Records contained in a dataset:
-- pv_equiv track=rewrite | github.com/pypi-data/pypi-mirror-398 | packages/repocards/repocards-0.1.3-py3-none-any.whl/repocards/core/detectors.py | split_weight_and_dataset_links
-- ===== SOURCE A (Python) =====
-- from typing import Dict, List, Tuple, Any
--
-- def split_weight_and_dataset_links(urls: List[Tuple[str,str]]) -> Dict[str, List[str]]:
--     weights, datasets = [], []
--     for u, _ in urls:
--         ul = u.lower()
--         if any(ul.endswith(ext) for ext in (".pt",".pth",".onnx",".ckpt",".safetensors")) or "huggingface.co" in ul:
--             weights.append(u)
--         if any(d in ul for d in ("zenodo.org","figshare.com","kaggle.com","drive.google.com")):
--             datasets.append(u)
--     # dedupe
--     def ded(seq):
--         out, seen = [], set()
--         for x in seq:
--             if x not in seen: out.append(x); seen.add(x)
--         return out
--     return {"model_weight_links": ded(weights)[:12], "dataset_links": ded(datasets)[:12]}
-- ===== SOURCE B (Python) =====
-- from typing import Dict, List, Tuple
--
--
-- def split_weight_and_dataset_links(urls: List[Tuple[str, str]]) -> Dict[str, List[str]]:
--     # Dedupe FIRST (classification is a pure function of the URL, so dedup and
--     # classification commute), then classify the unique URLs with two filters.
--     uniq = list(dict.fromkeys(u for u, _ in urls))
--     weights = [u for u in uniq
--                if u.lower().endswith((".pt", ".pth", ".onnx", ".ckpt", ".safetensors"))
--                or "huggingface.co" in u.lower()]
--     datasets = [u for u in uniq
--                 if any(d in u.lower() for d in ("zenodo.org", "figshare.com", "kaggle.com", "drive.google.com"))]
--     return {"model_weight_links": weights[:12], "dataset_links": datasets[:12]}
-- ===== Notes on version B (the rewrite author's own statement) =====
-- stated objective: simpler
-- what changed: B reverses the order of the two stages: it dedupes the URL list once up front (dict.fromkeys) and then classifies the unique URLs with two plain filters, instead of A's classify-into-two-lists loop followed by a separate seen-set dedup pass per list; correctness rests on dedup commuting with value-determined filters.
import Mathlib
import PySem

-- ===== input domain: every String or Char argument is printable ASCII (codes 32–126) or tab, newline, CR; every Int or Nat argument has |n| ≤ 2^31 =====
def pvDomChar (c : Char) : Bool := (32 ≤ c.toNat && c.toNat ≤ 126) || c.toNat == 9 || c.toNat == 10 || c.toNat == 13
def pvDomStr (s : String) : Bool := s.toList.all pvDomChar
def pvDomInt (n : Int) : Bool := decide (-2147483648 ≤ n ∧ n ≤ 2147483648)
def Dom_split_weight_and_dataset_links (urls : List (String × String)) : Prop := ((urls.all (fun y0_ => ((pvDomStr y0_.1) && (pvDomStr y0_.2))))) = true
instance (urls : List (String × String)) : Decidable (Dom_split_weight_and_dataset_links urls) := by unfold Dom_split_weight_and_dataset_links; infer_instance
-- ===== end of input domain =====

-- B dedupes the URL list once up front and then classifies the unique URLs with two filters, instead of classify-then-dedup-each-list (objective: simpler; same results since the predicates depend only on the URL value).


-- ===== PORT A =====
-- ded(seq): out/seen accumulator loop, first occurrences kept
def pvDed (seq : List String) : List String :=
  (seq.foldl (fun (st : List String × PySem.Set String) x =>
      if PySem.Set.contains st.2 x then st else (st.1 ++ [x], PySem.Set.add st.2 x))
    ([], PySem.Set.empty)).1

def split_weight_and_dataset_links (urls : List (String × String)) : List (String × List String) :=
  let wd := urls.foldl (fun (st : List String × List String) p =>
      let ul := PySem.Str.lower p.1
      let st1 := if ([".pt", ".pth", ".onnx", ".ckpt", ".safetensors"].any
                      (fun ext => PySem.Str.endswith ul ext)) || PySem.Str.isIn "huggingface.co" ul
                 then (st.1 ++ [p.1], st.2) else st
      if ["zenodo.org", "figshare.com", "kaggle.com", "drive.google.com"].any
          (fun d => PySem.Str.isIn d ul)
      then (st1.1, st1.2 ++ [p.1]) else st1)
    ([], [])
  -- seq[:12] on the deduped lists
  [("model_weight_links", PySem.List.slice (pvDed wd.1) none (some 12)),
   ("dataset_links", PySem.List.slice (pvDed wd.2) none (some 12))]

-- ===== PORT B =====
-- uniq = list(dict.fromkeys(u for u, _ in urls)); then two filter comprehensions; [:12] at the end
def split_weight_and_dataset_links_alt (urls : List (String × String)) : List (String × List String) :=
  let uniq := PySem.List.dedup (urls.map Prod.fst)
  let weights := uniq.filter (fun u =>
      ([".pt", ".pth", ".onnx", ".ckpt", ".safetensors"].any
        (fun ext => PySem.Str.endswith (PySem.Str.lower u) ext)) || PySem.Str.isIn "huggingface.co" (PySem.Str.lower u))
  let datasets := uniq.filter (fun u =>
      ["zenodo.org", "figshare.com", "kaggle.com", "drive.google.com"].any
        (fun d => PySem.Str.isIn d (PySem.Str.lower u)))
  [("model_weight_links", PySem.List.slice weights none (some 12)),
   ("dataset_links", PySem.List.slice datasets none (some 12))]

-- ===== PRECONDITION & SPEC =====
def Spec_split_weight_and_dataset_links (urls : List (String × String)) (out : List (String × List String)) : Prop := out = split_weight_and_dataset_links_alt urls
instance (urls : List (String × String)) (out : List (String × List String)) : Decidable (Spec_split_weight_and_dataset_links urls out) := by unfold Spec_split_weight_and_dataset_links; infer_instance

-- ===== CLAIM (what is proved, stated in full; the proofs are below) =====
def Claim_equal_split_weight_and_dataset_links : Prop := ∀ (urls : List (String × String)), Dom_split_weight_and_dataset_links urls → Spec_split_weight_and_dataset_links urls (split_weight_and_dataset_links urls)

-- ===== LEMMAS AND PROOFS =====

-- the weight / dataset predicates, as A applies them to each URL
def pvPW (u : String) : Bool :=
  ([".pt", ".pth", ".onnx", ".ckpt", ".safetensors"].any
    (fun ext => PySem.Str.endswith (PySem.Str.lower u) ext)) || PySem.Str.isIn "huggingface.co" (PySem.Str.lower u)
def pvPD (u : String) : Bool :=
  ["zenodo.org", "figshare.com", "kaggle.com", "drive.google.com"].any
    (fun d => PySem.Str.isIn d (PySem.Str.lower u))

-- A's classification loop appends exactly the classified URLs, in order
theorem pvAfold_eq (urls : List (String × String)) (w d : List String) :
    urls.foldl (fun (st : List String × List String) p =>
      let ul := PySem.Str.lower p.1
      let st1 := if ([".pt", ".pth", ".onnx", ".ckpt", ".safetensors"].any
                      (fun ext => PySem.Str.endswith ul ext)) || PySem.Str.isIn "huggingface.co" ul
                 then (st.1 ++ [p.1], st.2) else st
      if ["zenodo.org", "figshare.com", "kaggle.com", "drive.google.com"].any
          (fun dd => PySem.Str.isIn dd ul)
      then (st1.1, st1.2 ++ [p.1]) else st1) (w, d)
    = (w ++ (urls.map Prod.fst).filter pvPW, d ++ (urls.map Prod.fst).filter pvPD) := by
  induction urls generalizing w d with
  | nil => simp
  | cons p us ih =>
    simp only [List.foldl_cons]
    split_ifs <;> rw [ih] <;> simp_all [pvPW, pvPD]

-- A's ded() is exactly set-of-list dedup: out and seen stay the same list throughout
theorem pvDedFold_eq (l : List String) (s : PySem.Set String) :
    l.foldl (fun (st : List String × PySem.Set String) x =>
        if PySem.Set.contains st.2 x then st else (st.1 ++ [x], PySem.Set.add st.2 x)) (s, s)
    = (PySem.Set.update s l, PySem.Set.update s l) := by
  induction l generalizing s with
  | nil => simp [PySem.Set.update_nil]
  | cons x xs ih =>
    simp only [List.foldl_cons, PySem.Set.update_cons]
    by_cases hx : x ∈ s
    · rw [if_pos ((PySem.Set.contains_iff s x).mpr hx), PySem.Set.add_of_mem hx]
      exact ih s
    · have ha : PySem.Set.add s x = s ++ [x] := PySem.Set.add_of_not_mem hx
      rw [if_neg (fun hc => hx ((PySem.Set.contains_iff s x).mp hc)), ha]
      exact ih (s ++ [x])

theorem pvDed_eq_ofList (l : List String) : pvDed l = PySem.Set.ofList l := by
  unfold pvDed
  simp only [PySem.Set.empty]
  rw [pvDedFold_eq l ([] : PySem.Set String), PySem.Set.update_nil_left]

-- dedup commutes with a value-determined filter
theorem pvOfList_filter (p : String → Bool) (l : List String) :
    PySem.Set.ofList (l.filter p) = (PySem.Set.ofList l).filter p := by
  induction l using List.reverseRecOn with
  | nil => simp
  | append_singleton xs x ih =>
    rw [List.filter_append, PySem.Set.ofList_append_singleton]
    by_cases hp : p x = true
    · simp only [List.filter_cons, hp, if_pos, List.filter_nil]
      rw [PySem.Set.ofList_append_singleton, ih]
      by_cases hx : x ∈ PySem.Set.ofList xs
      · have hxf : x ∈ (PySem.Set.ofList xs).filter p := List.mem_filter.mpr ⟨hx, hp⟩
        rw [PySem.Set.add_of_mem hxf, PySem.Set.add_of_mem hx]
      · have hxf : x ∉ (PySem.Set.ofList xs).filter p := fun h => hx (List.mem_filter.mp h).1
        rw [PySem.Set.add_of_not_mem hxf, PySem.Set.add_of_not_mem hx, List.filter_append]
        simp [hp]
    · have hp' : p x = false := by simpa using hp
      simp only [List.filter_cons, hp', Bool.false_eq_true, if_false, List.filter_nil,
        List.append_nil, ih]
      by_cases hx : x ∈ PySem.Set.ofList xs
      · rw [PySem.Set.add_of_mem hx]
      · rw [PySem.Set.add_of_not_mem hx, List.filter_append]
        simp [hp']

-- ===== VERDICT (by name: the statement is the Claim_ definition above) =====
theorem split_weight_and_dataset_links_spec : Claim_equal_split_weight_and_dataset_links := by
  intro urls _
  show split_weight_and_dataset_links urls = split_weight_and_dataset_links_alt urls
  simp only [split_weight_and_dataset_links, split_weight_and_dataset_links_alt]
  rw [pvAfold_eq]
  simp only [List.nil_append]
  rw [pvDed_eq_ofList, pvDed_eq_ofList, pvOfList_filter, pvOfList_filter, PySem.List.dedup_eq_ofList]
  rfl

Exercise brief: Please return only the lines above, starting at the line that has "-- ===== PRECONDITION" and ending at the line that has "def Spec_split_weight_and_dataset_links (urls", keeping both and leaving each one unchanged.

Written solution:
-- ===== PRECONDITION & SPEC =====
def Spec_split_weight_and_dataset_links (urls : List (String × String)) (out : List (String × List String)) : Prop := out = split_weight_and_dataset_links_alt urls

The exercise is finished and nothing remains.